Start of LISTED RECORDS

-- pv_equiv track=rewrite | github.com/Algorithm-Study/Algorithm | implementation/P77885_이성우.py | solution
-- ===== SOURCE A (Python) =====
-- def solution(numbers):
--     answer = []
--
--     for num in numbers:
--         bin_num = '0' + bin(num)[2:]
--         idx = bin_num.rfind('0')
--         bin_num = list(bin_num)
--
--         if num % 2 == 0:
--             bin_num[-1] = '1'
--
--         else:
--             bin_num[idx], bin_num[idx+1] = bin_num[idx+1], bin_num[idx]
--
--         answer.append(int(''.join(bin_num), 2))
--     return answer
-- ===== SOURCE B (Python) =====
-- def solution(numbers):
--     result = []
--     for num in numbers:
--         if num % 2 == 0:
--             result.append(num + 1)
--         else:
--             t, m = 0, num
--             while m % 2 == 1:
--                 m //= 2
--                 t += 1
--             result.append(num + (1 << (t - 1)))
--     return result
-- ===== Notes on version B (the rewrite author's own statement) =====
-- stated objective: alternative
-- what changed: Replaces A's binary-string construction, rfind and character-swap with pure integer arithmetic: even num maps to num+1, odd num adds half its lowest zero bit found by counting trailing one bits.
-- outside the precondition, e.g. on solution([-3]): A raises ValueError, B returns [-2]; on solution([-4]): A returns [5], B returns [-3]
import Mathlib
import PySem

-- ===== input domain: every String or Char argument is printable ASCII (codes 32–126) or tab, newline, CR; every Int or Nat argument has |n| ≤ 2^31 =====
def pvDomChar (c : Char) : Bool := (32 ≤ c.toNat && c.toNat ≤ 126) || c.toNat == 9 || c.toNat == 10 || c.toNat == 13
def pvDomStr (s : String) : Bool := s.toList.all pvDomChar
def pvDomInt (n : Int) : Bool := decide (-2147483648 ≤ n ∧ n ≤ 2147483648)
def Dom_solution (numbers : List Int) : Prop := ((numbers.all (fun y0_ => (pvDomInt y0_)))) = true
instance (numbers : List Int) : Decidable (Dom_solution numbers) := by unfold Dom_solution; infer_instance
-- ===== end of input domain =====

-- B replaces A's binary-string build / rfind / character swap with pure integer
-- arithmetic (count trailing one bits); equivalence is proved on non-negative inputs.

-- ===== PORT A =====
-- bin(n)[2:] for n ≥ 0 (Pre_ excludes negatives, where Python's bin gives a '-…' string)
def binDigitsN (n : Nat) : List Char :=
  if _h : n < 2 then [if n = 1 then '1' else '0']
  else binDigitsN (n / 2) ++ [if n % 2 = 1 then '1' else '0']
decreasing_by omega

-- hand port of str.rfind('0') (index of last '0', -1 if absent); exact on List Char
def rfind0 : List Char → Int
  | [] => -1
  | c :: cs =>
    let r := rfind0 cs
    if r ≥ 0 then r + 1 else if c = '0' then 0 else -1

-- int(''.join(chars), 2) for '0'/'1' chars
def parse2 (xs : List Char) : Nat :=
  xs.foldl (fun a c => 2 * a + (if c = '1' then 1 else 0)) 0

-- the simultaneous swap bin_num[idx], bin_num[idx+1] = bin_num[idx+1], bin_num[idx]
def swapAdj (xs : List Char) (i : Nat) : List Char :=
  (xs.set i (xs.getD (i + 1) ' ')).set (i + 1) (xs.getD i ' ')

def solution (numbers : List Int) : List Int :=
  numbers.foldl (fun answer num =>
    let bin_num := '0' :: binDigitsN num.toNat  -- '0' + bin(num)[2:]; exact for num ≥ 0
    let idx := rfind0 bin_num                   -- ≥ 0 here since bin_num starts with '0'
    let bin_num2 :=
      if PySem.Int.mod num 2 = 0 then bin_num.set (bin_num.length - 1) '1'
      else swapAdj bin_num idx.toNat
    answer ++ [(parse2 bin_num2 : Int)]) []

-- ===== PORT B =====
-- B's while loop counting trailing one bits; the Nat argument is a fuel guard
-- making the loop total (64 suffices for every |num| ≤ 2^31 admitted by Dom)
def trailOnes : Nat → Int → Nat
  | 0, _ => 0
  | f + 1, m => if PySem.Int.mod m 2 = 1 then trailOnes f (PySem.Int.floordiv m 2) + 1 else 0

def solution_alt (numbers : List Int) : List Int :=
  numbers.foldl (fun result num =>
    if PySem.Int.mod num 2 = 0 then result ++ [num + 1]
    else result ++ [num + 2 ^ (trailOnes 64 num - 1)]) []

-- ===== PRECONDITION & SPEC =====
-- Pre_ excludes lists containing a negative number: on an odd negative A raises
-- ValueError (int() rejects the 'b…' string left after slicing off the sign), and on an
-- even negative A's value |num|+1 is an accident of int() accepting the stray '0b' prefix.
def Pre_solution (numbers : List Int) : Prop := ∀ n ∈ numbers, 0 ≤ n
instance (numbers : List Int) : Decidable (Pre_solution numbers) := by
  unfold Pre_solution; infer_instance

def pvWitness_solution : List Int := [0, 1, 6, 13, 2147483647]

def Spec_solution (numbers : List Int) (out : List Int) : Prop := out = solution_alt numbers
instance (numbers : List Int) (out : List Int) : Decidable (Spec_solution numbers out) := by
  unfold Spec_solution; infer_instance

-- ===== CLAIM (what is proved, stated in full; the proofs are below) =====
def Claim_equal_solution : Prop :=
  ∀ (numbers : List Int), Dom_solution numbers → Pre_solution numbers →
    Spec_solution numbers (solution numbers)

-- ===== LEMMAS AND PROOFS =====

-- number of trailing one bits, as a plain Nat recursion
def natT (n : Nat) : Nat :=
  if n % 2 = 1 then natT (n / 2) + 1 else 0
decreasing_by omega

theorem natT_even {n : Nat} (h : n % 2 = 0) : natT n = 0 := by
  rw [natT]; simp [h]

theorem natT_odd {n : Nat} (h : n % 2 = 1) : natT n = natT (n / 2) + 1 := by
  rw [natT]; simp [h]

theorem parse2_foldl (xs : List Char) (a : Nat) :
    xs.foldl (fun a c => 2 * a + (if c = '1' then 1 else 0)) a
      = a * 2 ^ xs.length + parse2 xs := by
  induction xs generalizing a with
  | nil => simp [parse2]
  | cons c cs ih =>
    simp only [List.foldl_cons, List.length_cons, parse2]
    rw [ih, ih (2 * 0 + _)]
    ring

theorem parse2_append (xs ys : List Char) :
    parse2 (xs ++ ys) = parse2 xs * 2 ^ ys.length + parse2 ys := by
  unfold parse2
  rw [List.foldl_append, parse2_foldl]
  rfl

theorem parse2_cons0 (xs : List Char) : parse2 ('0' :: xs) = parse2 xs := by
  simp [parse2]

theorem parse2_bin (n : Nat) : parse2 (binDigitsN n) = n := by
  induction n using Nat.strong_induction_on with
  | _ n ih =>
    rw [binDigitsN]
    by_cases h : n < 2
    · interval_cases n <;> simp [parse2]
    · simp only [h, dite_false]
      rw [parse2_append, ih (n / 2) (by omega)]
      by_cases h2 : n % 2 = 1 <;> simp [parse2, h2] <;> try omega

theorem binDigitsN_last (n : Nat) :
    ∃ Q, binDigitsN n = Q ++ [if n % 2 = 1 then '1' else '0'] := by
  rw [binDigitsN]
  by_cases h : n < 2
  · interval_cases n
    · exact ⟨[], by simp⟩
    · exact ⟨[], by simp⟩
  · exact ⟨binDigitsN (n / 2), by simp [h]⟩

theorem rfind0_append_one (xs : List Char) : rfind0 (xs ++ ['1']) = rfind0 xs := by
  induction xs with
  | nil => decide
  | cons c cs ih => simp only [List.cons_append, rfind0, ih]

theorem rfind0_append_zero (xs : List Char) : rfind0 (xs ++ ['0']) = (xs.length : Int) := by
  induction xs with
  | nil => simp [rfind0]
  | cons c cs ih => simp [rfind0, ih]

theorem rfind0_append_ones (xs : List Char) (t : Nat) :
    rfind0 (xs ++ List.replicate t '1') = rfind0 xs := by
  induction t with
  | zero => simp
  | succ t ih =>
    rw [List.replicate_succ', ← List.append_assoc, rfind0_append_one, ih]

theorem swapAdj_mid (Q ys : List Char) (a b : Char) :
    swapAdj (Q ++ a :: b :: ys) Q.length = Q ++ b :: a :: ys := by
  induction Q with
  | nil => simp [swapAdj]
  | cons c cs ih =>
    simp only [List.cons_append, List.length_cons, swapAdj] at ih ⊢
    simp only [List.getD_cons_succ, List.set_cons_succ]
    rw [ih]

theorem set_last (xs : List Char) (a b : Char) :
    (xs ++ [a]).set xs.length b = xs ++ [b] := by
  induction xs with
  | nil => simp
  | cons c cs ih => simp [ih]

-- structure of '0' + bin(n) for odd n: some prefix, a '0', then natT n trailing ones
theorem struct_odd (n : Nat) (h : n % 2 = 1) :
    ∃ Q, '0' :: binDigitsN n = Q ++ '0' :: List.replicate (natT n) '1' := by
  induction n using Nat.strong_induction_on with
  | _ n ih =>
    by_cases h1 : n = 1
    · subst h1
      refine ⟨[], ?_⟩
      rw [binDigitsN, natT, natT]
      norm_num
    · have hge : 2 ≤ n := by omega
      have hbin : binDigitsN n = binDigitsN (n / 2) ++ ['1'] := by
        rw [binDigitsN]; simp [Nat.not_lt.mpr hge, h]
      by_cases h2 : n / 2 % 2 = 1
      · obtain ⟨Q, hQ⟩ := ih (n / 2) (by omega) h2
        refine ⟨Q, ?_⟩
        rw [hbin, natT_odd h, ← List.cons_append, hQ, List.replicate_succ',
          List.append_assoc]
        simp
      · obtain ⟨Q, hQ⟩ := binDigitsN_last (n / 2)
        simp only [if_neg h2] at hQ
        refine ⟨'0' :: Q, ?_⟩
        rw [hbin, hQ, natT_odd h, natT_even (by omega)]
        simp [List.replicate_succ]

theorem natT_pos {n : Nat} (h : n % 2 = 1) : 1 ≤ natT n := by
  rw [natT_odd h]; omega

theorem trailOnes_natCast (f n : Nat) (hn : n < 2 ^ f) :
    trailOnes f (n : Int) = natT n := by
  induction f generalizing n with
  | zero => interval_cases n; simp [trailOnes, natT_even]
  | succ f ih =>
    rw [trailOnes]
    by_cases h : n % 2 = 1
    · have hm : PySem.Int.mod (n : Int) 2 = ((n % 2 : Nat) : Int) :=
        PySem.Int.mod_natCast n 2
      have hd : PySem.Int.floordiv (n : Int) 2 = ((n / 2 : Nat) : Int) :=
        PySem.Int.floordiv_natCast n 2
      rw [hm, hd, h, ih (n / 2) (by rw [pow_succ] at hn; omega)]
      simp [natT_odd h]
    · have hm : PySem.Int.mod (n : Int) 2 = ((n % 2 : Nat) : Int) :=
        PySem.Int.mod_natCast n 2
      rw [hm]
      have : n % 2 = 0 := by omega
      rw [this, natT_even this]
      norm_num

theorem parse2_replicate_one (t : Nat) : parse2 (List.replicate t '1') = 2 ^ t - 1 := by
  induction t with
  | zero => simp [parse2]
  | succ t ih =>
    rw [List.replicate_succ', parse2_append, ih]
    have : 1 ≤ 2 ^ t := Nat.one_le_two_pow
    simp [parse2, pow_succ]
    omega

-- the per-element equality: A's string transform = B's arithmetic on a non-negative n
theorem step_eq (n : Nat) :
    (parse2 (if PySem.Int.mod (n : Int) 2 = 0
        then ('0' :: binDigitsN n).set (('0' :: binDigitsN n).length - 1) '1'
        else swapAdj ('0' :: binDigitsN n) (rfind0 ('0' :: binDigitsN n)).toNat) : Nat)
      = if n % 2 = 0 then n + 1 else n + 2 ^ (natT n - 1) := by
  have hm : PySem.Int.mod (n : Int) 2 = ((n % 2 : Nat) : Int) := PySem.Int.mod_natCast n 2
  by_cases h : n % 2 = 0
  · rw [if_pos (by rw [hm, h]; rfl), if_pos h]
    obtain ⟨Q, hQ⟩ := binDigitsN_last n
    rw [if_neg (by omega)] at hQ
    have hp : parse2 ('0' :: binDigitsN n) = n := by rw [parse2_cons0, parse2_bin]
    rw [hQ] at hp ⊢
    rw [← List.cons_append] at hp ⊢
    have hl : (('0' :: Q) ++ ['0']).length - 1 = ('0' :: Q).length := by simp
    rw [hl, set_last]
    rw [parse2_append] at hp
    rw [parse2_append]
    simp [parse2] at hp ⊢
    omega
  · have ho : n % 2 = 1 := by omega
    rw [if_neg (by rw [hm, ho]; norm_num), if_neg h]
    obtain ⟨Q, hQ⟩ := struct_odd n ho
    have ht := natT_pos ho
    set t := natT n with htdef
    have hrep : List.replicate t '1' = '1' :: List.replicate (t - 1) '1' := by
      rw [← List.replicate_succ]
      congr 1
      omega
    have hfind : rfind0 ('0' :: binDigitsN n) = (Q.length : Int) := by
      rw [hQ, ← List.singleton_append, ← List.append_assoc, rfind0_append_ones,
        rfind0_append_zero]
    have hp : parse2 ('0' :: binDigitsN n) = n := by rw [parse2_cons0, parse2_bin]
    rw [hQ, hrep] at hp
    rw [hfind, hQ, hrep]
    have : ((Q.length : Int)).toNat = Q.length := by simp
    rw [this, swapAdj_mid]
    rw [parse2_append] at hp ⊢
    have h1 : parse2 ('0' :: '1' :: List.replicate (t - 1) '1')
        = 2 ^ t - 1 := by
      rw [← hrep, parse2_cons0, parse2_replicate_one]
    have h2 : parse2 ('1' :: '0' :: List.replicate (t - 1) '1')
        = 2 ^ t + 2 ^ (t - 1) - 1 := by
      have : ('1' :: '0' :: List.replicate (t - 1) '1')
          = ['1', '0'] ++ List.replicate (t - 1) '1' := by simp
      rw [this, parse2_append, parse2_replicate_one]
      have h3 : parse2 ['1', '0'] = 2 := by simp [parse2]
      rw [h3]
      have e1 : 2 ^ t = 2 * 2 ^ (t - 1) := by
        conv_lhs => rw [show t = (t - 1) + 1 by omega]
        rw [pow_succ]; ring
      have : 1 ≤ 2 ^ (t - 1) := Nat.one_le_two_pow
      simp only [List.length_replicate]
      omega
    rw [h1] at hp
    rw [h2]
    have hlen1 : ('0' :: '1' :: List.replicate (t - 1) '1').length = t + 1 := by
      simp; omega
    have hlen2 : ('1' :: '0' :: List.replicate (t - 1) '1').length = t + 1 := by
      simp; omega
    rw [hlen1] at hp
    rw [hlen2]
    have e1 : 2 ^ t = 2 * 2 ^ (t - 1) := by
      conv_lhs => rw [show t = (t - 1) + 1 by omega]
      rw [pow_succ]; ring
    have : 1 ≤ 2 ^ (t - 1) := Nat.one_le_two_pow
    omega

theorem fold_eq (numbers : List Int) (hd : Dom_solution numbers)
    (hp : Pre_solution numbers) (acc : List Int) :
    numbers.foldl (fun answer num =>
      let bin_num := '0' :: binDigitsN num.toNat
      let idx := rfind0 bin_num
      let bin_num2 :=
        if PySem.Int.mod num 2 = 0 then bin_num.set (bin_num.length - 1) '1'
        else swapAdj bin_num idx.toNat
      answer ++ [(parse2 bin_num2 : Int)]) acc
    = numbers.foldl (fun result num =>
      if PySem.Int.mod num 2 = 0 then result ++ [num + 1]
      else result ++ [num + 2 ^ (trailOnes 64 num - 1)]) acc := by
  induction numbers generalizing acc with
  | nil => rfl
  | cons num rest ih =>
    have hnum : 0 ≤ num := hp num (by simp)
    have hdc := hd
    unfold Dom_solution at hdc
    simp only [List.all_cons, Bool.and_eq_true] at hdc
    have hbound : num ≤ 2147483648 := by
      have h1 := hdc.1
      simp [pvDomInt] at h1
      exact h1.2
    obtain ⟨n, rfl⟩ := Int.eq_ofNat_of_zero_le hnum
    have hn64 : n < 2 ^ 64 := by
      have : (n : Int) ≤ 2147483648 := hbound
      have : n ≤ 2147483648 := by exact_mod_cast this
      omega
    have hstep := step_eq n
    have htn : (n : Int).toNat = n := by simp
    simp only [List.foldl_cons]
    rw [ih (by unfold Dom_solution; exact hdc.2) (fun m hm => hp m (by simp [hm]))]
    congr 1
    have hm : PySem.Int.mod (n : Int) 2 = ((n % 2 : Nat) : Int) := PySem.Int.mod_natCast n 2
    by_cases h : n % 2 = 0
    · have hc : PySem.Int.mod ((n : Int)) 2 = 0 := by rw [hm, h]; rfl
      rw [if_pos hc, if_pos h] at hstep
      simp only [if_pos hc, htn, hstep]
      push_cast
      ring_nf
    · have ho : n % 2 = 1 := by omega
      have hc : ¬ PySem.Int.mod ((n : Int)) 2 = 0 := by rw [hm, ho]; norm_num
      rw [if_neg hc, if_neg h] at hstep
      simp only [if_neg hc, htn, hstep, trailOnes_natCast 64 n hn64]
      push_cast
      ring_nf

-- ===== VERDICT (by name: the statement is the Claim_ definition above) =====
theorem solution_spec : Claim_equal_solution := by
  intro numbers hd hp
  unfold Spec_solution solution solution_alt
  exact fold_eq numbers hd hp []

End of LISTED RECORDS

Taking the entries above, write out exactly each line from the one holding "def natT (n" to the one holding "nil => decide", both included, and stop there.

def natT (n : Nat) : Nat :=
  if n % 2 = 1 then natT (n / 2) + 1 else 0
decreasing_by omega

theorem natT_even {n : Nat} (h : n % 2 = 0) : natT n = 0 := by
  rw [natT]; simp [h]

theorem natT_odd {n : Nat} (h : n % 2 = 1) : natT n = natT (n / 2) + 1 := by
  rw [natT]; simp [h]

theorem parse2_foldl (xs : List Char) (a : Nat) :
    xs.foldl (fun a c => 2 * a + (if c = '1' then 1 else 0)) a
      = a * 2 ^ xs.length + parse2 xs := by
  induction xs generalizing a with
  | nil => simp [parse2]
  | cons c cs ih =>
    simp only [List.foldl_cons, List.length_cons, parse2]
    rw [ih, ih (2 * 0 + _)]
    ring

theorem parse2_append (xs ys : List Char) :
    parse2 (xs ++ ys) = parse2 xs * 2 ^ ys.length + parse2 ys := by
  unfold parse2
  rw [List.foldl_append, parse2_foldl]
  rfl

theorem parse2_cons0 (xs : List Char) : parse2 ('0' :: xs) = parse2 xs := by
  simp [parse2]

theorem parse2_bin (n : Nat) : parse2 (binDigitsN n) = n := by
  induction n using Nat.strong_induction_on with
  | _ n ih =>
    rw [binDigitsN]
    by_cases h : n < 2
    · interval_cases n <;> simp [parse2]
    · simp only [h, dite_false]
      rw [parse2_append, ih (n / 2) (by omega)]
      by_cases h2 : n % 2 = 1 <;> simp [parse2, h2] <;> try omega

theorem binDigitsN_last (n : Nat) :
    ∃ Q, binDigitsN n = Q ++ [if n % 2 = 1 then '1' else '0'] := by
  rw [binDigitsN]
  by_cases h : n < 2
  · interval_cases n
    · exact ⟨[], by simp⟩
    · exact ⟨[], by simp⟩
  · exact ⟨binDigitsN (n / 2), by simp [h]⟩

theorem rfind0_append_one (xs : List Char) : rfind0 (xs ++ ['1']) = rfind0 xs := by
  induction xs with
  | nil => decide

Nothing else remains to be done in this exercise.